Comment by riceissa on NaiveTortoise's Short Form Feed · 2020-05-23T22:47:27.657Z · score: 4 (2 votes) · LW · GW

Somewhat related:

Last Thursday on the Discord we had people any% speedrunning and racing the Lean tutorial project . This fits very well into my general worldview: I think that doing mathematics in Lean is like solving levels in a computer puzzle game, the exciting thing being that mathematics is so rich that there are many many kinds of puzzles which you can solve.

https://xenaproject.wordpress.com/2020/05/23/the-complex-number-game/

Comment by riceissa on What are Michael Vassar's beliefs? · 2020-05-18T22:33:35.854Z · score: 4 (2 votes) · LW · GW

I've had this same question and wrote the Wikiquote page on Vassar while doing research on him.

Comment by riceissa on Offer of collaboration and/or mentorship · 2020-05-17T21:00:05.988Z · score: 6 (4 votes) · LW · GW

I'm curious how this has turned out. Could you give an update (or point me to an existing one, in case I missed it)?

Comment by riceissa on How does iterated amplification exceed human abilities? · 2020-05-13T08:21:03.661Z · score: 4 (2 votes) · LW · GW

I'm confused about the tradeoff you're describing. Why is the first bullet point "Generating better ground truth data"? It would make more sense to me if it said instead something like "Generating large amounts of non-ground-truth data". In other words, the thing that amplification seems to be providing is access to more data (even if that data isn't the ground truth that is provided by the original human).

Also in the second bullet point, by "increasing the amount of data that you train on" I think you mean increasing the amount of data from the original human (rather than data coming from the amplified system), but I want to confirm.

Aside from that, I think my main confusion now is pedagogical (rather than technical). I don't understand why the IDA post and paper don't emphasize the efficiency of training. The post even says "Resource and time cost during training is a more open question; I haven’t explored the assumptions that would have to hold for the IDA training process to be practically feasible or resource-competitive with other AI projects" which makes it sound like the efficiency of training isn't important.

Comment by riceissa on Is AI safety research less parallelizable than AI research? · 2020-05-10T23:52:17.571Z · score: 17 (7 votes) · LW · GW

And I've seen Eliezer make the claim a few times. But I can't find an article describing the idea. Does anyone have a link?

Eliezer talks about this in Do Earths with slower economic growth have a better chance at FAI? e.g.

Relative to UFAI, FAI work seems like it would be mathier and more insight-based, where UFAI can more easily cobble together lots of pieces.
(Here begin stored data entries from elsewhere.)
-- B replaces A's split-into-parts pass by a single forward scan with str.find (alternative
-- decomposition, same linear cost; no parts list is materialised).

-- "[@class='" and "']" as character lists (both ports share the two literals)
def pvMarker : List Char := "[@class='".toList
def pvEnd : List Char := "']".toList

-- ===== PORT A =====
-- literal transliteration of A: guard `"[@class='" in xpath`, split, iterate over parts[1:],
-- per part find "']" and slice part[:class_end]
def extract_css_classes_from_xpath (xpath : String) : List String :=
  let s := xpath.toList
  if PySem.Chars.isIn pvMarker s then
    (PySem.List.slice (PySem.Chars.splitOn s pvMarker) (some 1) none).foldl
      (fun classes part =>
        let class_end := PySem.Chars.find part pvEnd
        if class_end ≠ -1 then
          classes ++ [String.ofList (PySem.List.slice part none (some class_end))]
        else classes) []
  else []

-- ===== PORT B =====
-- literal transliteration of B's while loop: state = (classes, s); each iteration finds the
-- next marker, cuts s after it, and appends s[:e] when the "']" at e precedes the next marker.
def pvBLoop (classes : List String) (s : List Char) : List String :=
  let i := PySem.Chars.find s pvMarker
  if hi : i = -1 then classes
  else
    let s' := PySem.List.slice s (some (i + 9)) none
    let i2 := PySem.Chars.find s' pvMarker
    let e := PySem.Chars.find s' pvEnd
    let classes' :=
      if e ≠ -1 ∧ (i2 = -1 ∨ e < i2) then
        classes ++ [String.ofList (PySem.List.slice s' none (some e))]
      else classes
    pvBLoop classes' s'
  termination_by s.length
  decreasing_by
    have h0 : -1 ≤ PySem.Chars.find s pvMarker := PySem.Chars.neg_one_le_find s pvMarker
    have hnn : ¬ PySem.Chars.find s pvMarker = -1 := hi
    have hpos : 0 ≤ PySem.Chars.find s pvMarker := by omega
    have hin : pvMarker <:+: s := by
      by_contra hc
      exact hnn ((PySem.Chars.find_eq_neg_one_iff s pvMarker).mpr hc)
    have hlen : 0 < s.length := by
      have := hin.length_le
      simp [pvMarker] at this
      omega
    have : PySem.List.slice s (some (PySem.Chars.find s pvMarker + 9)) none
        = List.drop (PySem.Chars.find s pvMarker + 9).toNat s :=
      PySem.List.slice_from s (by omega)
    rw [this, List.length_drop]
    omega

def extract_css_classes_from_xpath_alt (xpath : String) : List String :=
  pvBLoop [] xpath.toList

-- ===== PRECONDITION & SPEC =====
def Spec_extract_css_classes_from_xpath (xpath : String) (out : List String) : Prop := out = extract_css_classes_from_xpath_alt xpath
instance (xpath : String) (out : List String) : Decidable (Spec_extract_css_classes_from_xpath xpath out) := by unfold Spec_extract_css_classes_from_xpath; infer_instance

-- ===== CLAIM (what is proved, stated in full; the proofs are below) =====
def Claim_equal_extract_css_classes_from_xpath : Prop := ∀ (xpath : String), Dom_extract_css_classes_from_xpath xpath → Spec_extract_css_classes_from_xpath xpath (extract_css_classes_from_xpath xpath)

-- ===== LEMMAS AND PROOFS =====

-- A's per-part body, abstracted for the proofs
def pvF (classes : List String) (part : List Char) : List String :=
  if PySem.Chars.find part pvEnd ≠ -1 then
    classes ++ [String.ofList (PySem.List.slice part none (some (PySem.Chars.find part pvEnd)))]
  else classes

-- find = k from an occurrence at k that is minimal
theorem pvFind_eq_of {l sub : List Char} {k : Nat} (h1 : sub <+: l.drop k)
    (h2 : ∀ j < k, ¬ sub <+: l.drop j) : PySem.Chars.find l sub = (k : Int) := by
  have hin : sub <:+: l := (h1.isInfix).trans (List.drop_suffix k l).isInfix
  have hne : PySem.Chars.find l sub ≠ -1 :=
    (PySem.Chars.find_ne_neg_one_iff l sub).mpr hin
  have h0 : 0 ≤ PySem.Chars.find l sub := by
    have := PySem.Chars.neg_one_le_find l sub; omega
  obtain ⟨hp, hmin⟩ := PySem.Chars.find_spec (s := l) (sub := sub) h0
  have hk : (PySem.Chars.find l sub).toNat = k := by
    rcases Nat.lt_trichotomy (PySem.Chars.find l sub).toNat k with h | h | h
    · exact absurd hp (h2 _ h)
    · exact h
    · exact absurd h1 (hmin _ h)
  omega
This means that UFAI parallelizes better than FAI.

Comment by riceissa on How does iterated amplification exceed human abilities? · 2020-05-04T00:34:04.114Z · score: 2 (1 votes) · LW · GW

The addition of the distillation step is an extra confounder, but we hope that it doesn't distort anything too much -- its purpose is to improve speed without affecting anything else (though in practice it will reduce capabilities somewhat).

I think this is the crux of my confusion, so I would appreciate if you could elaborate on this. (Everything else in your answer makes sense to me.) In Evans et al., during the distillation step, the model learns to solve the difficult tasks directly by using example solutions from the amplification step. But if can do that, then why can't it also learn directly from examples provided by the human?

To use your analogy, I have no doubt that a team of Rohins or a single Rohin thinking for days can answer any question that I can (given a single day). But with distillation you're saying there's a robot that can learn to answer any question I can (given a single day) by first observing the team of Rohins for long enough. If the robot can do that, why can't the robot also learn to do the same thing by observing me for long enough?

Comment by riceissa on NaiveTortoise's Short Form Feed · 2020-04-24T21:34:23.664Z · score: 3 (2 votes) · LW · GW

I want to highlight a potential ambiguity, which is that "Newton's approximation" is sometimes used to mean Newton's method for finding roots, but the "Newton's approximation" I had in mind is the one given in Tao's Analysis I, Proposition 10.1.7, which is a way of restating the definition of the derivative. (Here is the statement in Tao's notes in case you don't have access to the book.)

Comment by riceissa on NaiveTortoise's Short Form Feed · 2020-04-17T03:18:19.152Z · score: 4 (3 votes) · LW · GW

I had a similar idea which was also based on an analogy with video games (where the analogy came from let's play videos rather than speedruns), and called it a live math video.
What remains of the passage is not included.